The couple fled to Hobart, Indiana, Kelly’s parents’ home, prompting Frizzo’s team, with private investigators, to track them via a GPS device on their truck. Jason’s “overdose” on February 20, 2016, was a turning point: Kelly called 911, hysterical but obstructive, blocking paramedics as Jason’s face turned blue from strangulation. An autopsy revealed ligature marks on his neck and petechial hemorrhaging in his eyes, confirming asphyxiation—not heroin overdose as Kelly claimed. Frizzo’s tip to Indiana’s Jeremy Ogden led to Jason’s exhumation and Kelly’s interrogation, where she confessed the pact and her role in Chris’s dismemberment, leading police to his skull buried under pine needles.

Kelly Cochran is seen during questioning with Det. Jeremy Ogden in Hobart, Indiana.

Arrested April 29, 2016, in Wingo, Kentucky, after taunting texts exposed her location, Kelly faced five counts: first-degree murder as an aider/abettor, conspiracy to mutilate a corpse, concealing death, larceny (stealing Chris’s camera with explicit photos and her wedding ring), and lying to police. In Indiana, she pleaded guilty to Jason’s murder on May 16, 2018, admitting she smothered him with a pillow to “even the score” for Chris’s death, her hands pressing down as he gasped. Her brother Connor alleged nine more victims, including a “trophy bag” of teeth, but no charges followed due to lack of evidence.

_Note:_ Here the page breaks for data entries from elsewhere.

-- pv_equiv track=rewrite | github.com/Celiian/Rpg_v1 | Core/Functions.py | atribute_advantage
-- ===== SOURCE A (Python) =====
-- def atribute_advantage(atk_type, defense_type):
--     if defense_type == "neutral":
--         return 0
--     types = ["fire", "earth", "lightning", "water"]
--     for i in range(0, len(types)):
--         if atk_type == types[i]:
--             if i == len(types) - 1:
--                 i_next = types[0]
--             else:
--                 i_next = types[i + 1]
--             i_prev = types[i - 1]
--
--             if defense_type == i_prev:
--                 return -20
--             elif defense_type == i_next:
--                 return 20
--             else:
--                 return 0
-- ===== SOURCE B (Python) =====
-- _ADVANTAGE = {
--     ("fire", "earth"): 20, ("earth", "lightning"): 20,
--     ("lightning", "water"): 20, ("water", "fire"): 20,
--     ("fire", "water"): -20, ("earth", "fire"): -20,
--     ("lightning", "earth"): -20, ("water", "lightning"): -20,
-- }
--
-- def atribute_advantage(atk_type, defense_type):
--     if defense_type == "neutral":
--         return 0
--     if atk_type not in ("fire", "earth", "lightning", "water"):
--         return None
--     return _ADVANTAGE.get((atk_type, defense_type), 0)
-- ===== Notes on version B (the rewrite author's own statement) =====
-- stated objective: idiomatic
-- what changed: Replaces A's positional scan over the cycle list with explicit prev/next neighbour computation by a single lookup in a precomputed (attacker, defender) -> score table; no list, no index arithmetic remains.
-- outside the precondition, e.g. on atribute_advantage('ice', 'fire'): A returns None, B returns None
import Mathlib
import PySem

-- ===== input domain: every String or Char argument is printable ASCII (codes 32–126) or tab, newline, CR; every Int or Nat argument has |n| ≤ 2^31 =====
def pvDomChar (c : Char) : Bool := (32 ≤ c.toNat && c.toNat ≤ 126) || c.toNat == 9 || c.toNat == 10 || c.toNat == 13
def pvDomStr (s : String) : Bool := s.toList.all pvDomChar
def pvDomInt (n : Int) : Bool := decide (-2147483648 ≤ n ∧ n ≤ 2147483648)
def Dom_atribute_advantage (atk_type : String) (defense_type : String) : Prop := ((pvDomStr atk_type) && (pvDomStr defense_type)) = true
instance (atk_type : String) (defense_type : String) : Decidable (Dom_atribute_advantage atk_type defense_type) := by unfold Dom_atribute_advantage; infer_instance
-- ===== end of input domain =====

-- B replaces A's positional scan over the cycle list (with prev/next neighbour comparisons)
-- by one lookup in a precomputed (attacker, defender) -> score table; objective: more idiomatic.

-- ===== PORT A =====
-- the loop body of A's 'for i in range(0, len(types))'; negative index types[i-1] wraps, exact via pyGet?
def aaLoop (atk_type : String) (defense_type : String) (types : List String) : List Int → Int
  | [] => 0  -- Python A falls through and returns None here; excluded by Pre_
  | i :: rest =>
    if atk_type == (PySem.List.pyGet? types i).getD "" then
      let i_next := if i == (types.length : Int) - 1 then (PySem.List.pyGet? types 0).getD ""
                    else (PySem.List.pyGet? types (i + 1)).getD ""
      let i_prev := (PySem.List.pyGet? types (i - 1)).getD ""
      if defense_type == i_prev then -20
      else if defense_type == i_next then 20
      else 0
    else aaLoop atk_type defense_type types rest

def atribute_advantage (atk_type : String) (defense_type : String) : Int :=
  if defense_type == "neutral" then 0
  else
    let types : List String := ["fire", "earth", "lightning", "water"]
    aaLoop atk_type defense_type types (PySem.List.pyRange 0 (types.length : Int) 1)

-- ===== PORT B =====
-- the module-level _ADVANTAGE dict literal of Source B
def aaTable : PySem.Dict (String × String) Int :=
  PySem.Dict.ofList
    [(("fire", "earth"), 20), (("earth", "lightning"), 20),
     (("lightning", "water"), 20), (("water", "fire"), 20),
     (("fire", "water"), -20), (("earth", "fire"), -20),
     (("lightning", "earth"), -20), (("water", "lightning"), -20)]

def atribute_advantage_alt (atk_type : String) (defense_type : String) : Int :=
  if defense_type == "neutral" then 0
  else if atk_type ∈ ["fire", "earth", "lightning", "water"] then
    aaTable.getD (atk_type, defense_type) 0
  else 0  -- Python B returns None here; excluded by Pre_

-- ===== PRECONDITION & SPEC =====
-- Pre_ excludes inputs where Python A falls off the loop and returns None (not an int):
-- defense_type ≠ "neutral" with atk_type outside the four elemental types.
def Pre_atribute_advantage (atk_type : String) (defense_type : String) : Prop :=
  defense_type = "neutral" ∨ atk_type ∈ ["fire", "earth", "lightning", "water"]
instance (atk_type : String) (defense_type : String) : Decidable (Pre_atribute_advantage atk_type defense_type) := by unfold Pre_atribute_advantage; infer_instance

def pvWitness_atribute_advantage : String × String := ("fire", "water")

def Spec_atribute_advantage (atk_type : String) (defense_type : String) (out : Int) : Prop := out = atribute_advantage_alt atk_type defense_type
instance (atk_type : String) (defense_type : String) (out : Int) : Decidable (Spec_atribute_advantage atk_type defense_type out) := by unfold Spec_atribute_advantage; infer_instance

-- ===== CLAIM (what is proved, stated in full; the proofs are below) =====
def Claim_equal_atribute_advantage : Prop := ∀ (atk_type : String) (defense_type : String), Dom_atribute_advantage atk_type defense_type → Pre_atribute_advantage atk_type defense_type → Spec_atribute_advantage atk_type defense_type (atribute_advantage atk_type defense_type)

-- ===== LEMMAS AND PROOFS =====

lemma pv_pair_beq (a b c d : String) : ((a, b) == (c, d)) = (a == c && b == d) := rfl

lemma pv_pr4 : PySem.List.pyRange 0 4 1 = [0, 1, 2, 3] := by decide

-- when defense_type is none of the five known strings, both sides return 0
lemma pv_zero_case (atk defense : String)
    (ha : atk = "fire" ∨ atk = "earth" ∨ atk = "lightning" ∨ atk = "water")
    (h0 : (defense == "neutral") = false)
    (h1 : (defense == "fire") = false) (h1' : (("fire" : String) == defense) = false)
    (h2 : (defense == "earth") = false) (h2' : (("earth" : String) == defense) = false)
    (h3 : (defense == "lightning") = false) (h3' : (("lightning" : String) == defense) = false)
    (h4 : (defense == "water") = false) (h4' : (("water" : String) == defense) = false) :
    atribute_advantage atk defense = atribute_advantage_alt atk defense := by
  rcases ha with h | h | h | h <;> subst h <;>
    simp [atribute_advantage, atribute_advantage_alt, aaLoop, aaTable, pv_pr4,
      PySem.List.pyGet?, PySem.List.pyIdx?, PySem.Dict.getD, PySem.Dict.get?, PySem.Dict.ofList, PySem.Dict.update,
      PySem.Dict.empty, PySem.Dict.insert, List.find?, pv_pair_beq,
      h0, h1, h1', h2, h2', h3, h3', h4, h4']

-- ===== VERDICT (by name: the statement is the Claim_ definition above) =====
theorem atribute_advantage_spec : Claim_equal_atribute_advantage := by
  intro atk defense _ hpre
  unfold Spec_atribute_advantage
  by_cases h0 : defense = "neutral"
  · subst h0; simp [atribute_advantage, atribute_advantage_alt]
  · have ha : atk = "fire" ∨ atk = "earth" ∨ atk = "lightning" ∨ atk = "water" := by
      rcases hpre with h | h
      · exact absurd h h0
      · simpa using h
    by_cases h1 : defense = "fire"
    · subst h1; rcases ha with h | h | h | h <;> subst h <;> decide
    · by_cases h2 : defense = "earth"
      · subst h2; rcases ha with h | h | h | h <;> subst h <;> decide
      · by_cases h3 : defense = "lightning"
        · subst h3; rcases ha with h | h | h | h <;> subst h <;> decide
        · by_cases h4 : defense = "water"
          · subst h4; rcases ha with h | h | h | h <;> subst h <;> decide
          · exact pv_zero_case atk defense ha
              (beq_eq_false_iff_ne.mpr h0)
              (beq_eq_false_iff_ne.mpr h1) (beq_eq_false_iff_ne.mpr (Ne.symm h1))
              (beq_eq_false_iff_ne.mpr h2) (beq_eq_false_iff_ne.mpr (Ne.symm h2))
              (beq_eq_false_iff_ne.mpr h3) (beq_eq_false_iff_ne.mpr (Ne.symm h3))
              (beq_eq_false_iff_ne.mpr h4) (beq_eq_false_iff_ne.mpr (Ne.symm h4))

Trial and Conviction: A Twisted Pact Exposed

Kelly’s Michigan trial began February 14, 2017 lasting three weeks. Prosecutors portrayed her as a manipulator who lured Chris with sex, enabling Jason’s shot, then dismembered him with a saw, burning parts in the fire pit. The pact emerged as key evidence: wedding vows to kill cheaters, recorded in Kelly’s own words during interrogations. She took the stand, claiming Jason’s abuse—pointing to the punched door as proof—and denying the pact, admitting only to helping hide the body after he “forced” her. Her defense highlighted her lies and addiction, arguing unreliability, with her attorney stating, “She’s a liar, and her stories are a maze.”

After three hours, the jury convicted her on all counts May 17, 2017, sentencing her to life without parole. Chief Frizzo, fired amid controversy—allegedly for gender bias and publicity—called it justice for Chris, later winning a $150,000 wrongful termination settlement. In Indiana, Kelly’s May 16, 2018, guilty plea to Jason’s murder added 65 years, ensuring no further charges there. Her 2019 appeal failed, upholding the life sentence at Women’s Huron Valley Correctional Facility.